The Cold Cold Ground sdt-1 Read online

Page 2


  “It’s nasty.”

  I sighed. “Jesus. Not kids?”

  “Not that kind of nasty.”

  “What kind of nasty, then?”

  “They chopped one of his hands off.”

  “Lovely. Whereabouts?”

  “The Barn Field near Taylor’s Avenue. You know it?”

  “Aye. Are you over there now?”

  “I’m calling from a wee lady’s house on Fairymount.”

  “A wee fairy lady?”

  “Just get over here, ya eejit.”

  “I’ll see you there in ten minutes, sir.”

  I hung up the phone. This is where the Serpico moustache would have come in handy. You could look at yourself in the hall mirror, stroke the Serpico moustache and have a ponder.

  Instead I rubbed my stubbly chin while I extemporized. Pretty nice timing for a murder, what with the riot in Belfast and the death of a hunger striker and the poor old Pope halfway between Heaven and Earth. It showed … What? Intelligence? Luck?

  I grabbed my raincoat and opened the front door. Mrs Campbell was still standing there, nattering away to Mrs Bridewell, the neighbour on the other side.

  “Are you away out again?” she asked. “Ach, there’s no rest for the wicked, is there, eh?”

  “Aye,” I said with gravity.

  She looked at me with her green eyes and flicked away the fag ash in her left hand. Something stirred down below.

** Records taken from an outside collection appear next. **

-- pv_equiv track=rewrite | github.com/Honestopedia-TECHAFAQ/Advanced-Algebra-Theoretical-Problems-Expert | main.py | create_karnaugh_map
-- ===== SOURCE A (Python) =====
-- def create_karnaugh_map(minterms):
--     k_map = [['0', '0'], ['0', '0']]
--     for m in minterms:
--         if m == 0:
--             k_map[0][0] = '1'
--         elif m == 1:
--             k_map[0][1] = '1'
--         elif m == 2:
--             k_map[1][0] = '1'
--         elif m == 3:
--             k_map[1][1] = '1'
--     return k_map
-- ===== SOURCE B (Python) =====
-- def create_karnaugh_map(minterms):
--     return [['1' if 2 * r + c in minterms else '0' for c in (0, 1)]
--             for r in (0, 1)]
-- ===== Notes on version B (the rewrite author's own statement) =====
-- stated objective: idiomatic
-- what changed: Replaces the mutating loop with an if/elif chain by a single comprehension that builds the 2x2 grid directly from four membership tests (cell (r,c) is '1' iff 2*r+c is in minterms).
import Mathlib
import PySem

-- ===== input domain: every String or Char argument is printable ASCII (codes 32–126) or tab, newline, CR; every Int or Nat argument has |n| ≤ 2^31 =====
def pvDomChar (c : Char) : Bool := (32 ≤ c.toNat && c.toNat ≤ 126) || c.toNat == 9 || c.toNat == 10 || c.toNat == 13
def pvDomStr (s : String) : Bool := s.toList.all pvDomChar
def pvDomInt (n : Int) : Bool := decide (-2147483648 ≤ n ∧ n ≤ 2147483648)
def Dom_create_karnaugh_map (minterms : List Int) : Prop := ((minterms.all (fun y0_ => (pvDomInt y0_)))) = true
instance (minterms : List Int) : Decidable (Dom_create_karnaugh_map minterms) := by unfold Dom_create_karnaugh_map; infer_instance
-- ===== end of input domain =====

-- ===== PORT A =====
-- B builds the 2x2 grid directly from membership tests instead of A's mutating loop (idiomatic decomposition).
-- loop body of A: mutate the 2x2 state [[a,b],[c,d]] according to m
def kmStep (g : List (List String)) (m : Int) : List (List String) :=
  if m == 0 then g.set 0 ((g.getD 0 []).set 0 "1")
  else if m == 1 then g.set 0 ((g.getD 0 []).set 1 "1")
  else if m == 2 then g.set 1 ((g.getD 1 []).set 0 "1")
  else if m == 3 then g.set 1 ((g.getD 1 []).set 1 "1")
  else g

def create_karnaugh_map (minterms : List Int) : List (List String) :=
  minterms.foldl kmStep [["0", "0"], ["0", "0"]]

-- ===== PORT B =====
def create_karnaugh_map_alt (minterms : List Int) : List (List String) :=
  ([0, 1] : List Int).map (fun r =>
    ([0, 1] : List Int).map (fun c =>
      if 2 * r + c ∈ minterms then "1" else "0"))

-- ===== PRECONDITION & SPEC =====
def Spec_create_karnaugh_map (minterms : List Int) (out : List (List String)) : Prop := out = create_karnaugh_map_alt minterms
instance (minterms : List Int) (out : List (List String)) : Decidable (Spec_create_karnaugh_map minterms out) := by unfold Spec_create_karnaugh_map; infer_instance

-- ===== CLAIM =====
def Claim_equal_create_karnaugh_map : Prop := ∀ (minterms : List Int), Dom_create_karnaugh_map minterms → Spec_create_karnaugh_map minterms (create_karnaugh_map minterms)

-- ===== LEMMAS AND PROOFS =====
-- cell (i,j) of the fold's result: "1" if the minterm occurred, else the starting cell
theorem km_fold_char (ms : List Int) (a b c d : String) :
    ms.foldl kmStep [[a, b], [c, d]] =
      [[if 0 ∈ ms then "1" else a, if 1 ∈ ms then "1" else b],
       [if 2 ∈ ms then "1" else c, if 3 ∈ ms then "1" else d]] := by
  induction ms generalizing a b c d with
  | nil => simp
  | cons m t ih =>
    simp only [List.foldl_cons, kmStep, List.mem_cons]
    by_cases h0 : m = 0
    · subst h0; simp [ih]
    · by_cases h1 : m = 1
      · subst h1; simp [ih]
      · by_cases h2 : m = 2
        · subst h2; simp [ih]
        · by_cases h3 : m = 3
          · subst h3; simp [ih]
          · simp only [beq_iff_eq, h0, h1, h2, h3, if_false, ih]
            simp [Ne.symm h0, Ne.symm h1, Ne.symm h2, Ne.symm h3]

-- ===== VERDICT =====
theorem create_karnaugh_map_spec : Claim_equal_create_karnaugh_map := by
  intro ms _
  unfold Spec_create_karnaugh_map create_karnaugh_map create_karnaugh_map_alt
  rw [km_fold_char]
  norm_num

  “There’s, uh, been a suspected murder on Taylor’s Avenue, I’m away to take a gander,” I said.

  Both women looked suitably shocked which told me that for once in my police career I was actually ahead of the word on the street.

  I left the women and walked down Coronation Road. The rain had become a drizzle and the night was calm — the acoustics so perfect that you could hear the plastic bullet guns all the way from the centre of Belfast.

  I walked south past a bunch of sleekit wee muckers playing football with a patched volleyball. I felt sorry for them with all their fathers out of work. I said, hey, and kept going past the identical rows of terraces and the odd house which had been sold to its tenants and subsequently blossomed into window treatments, extensions and conservatories.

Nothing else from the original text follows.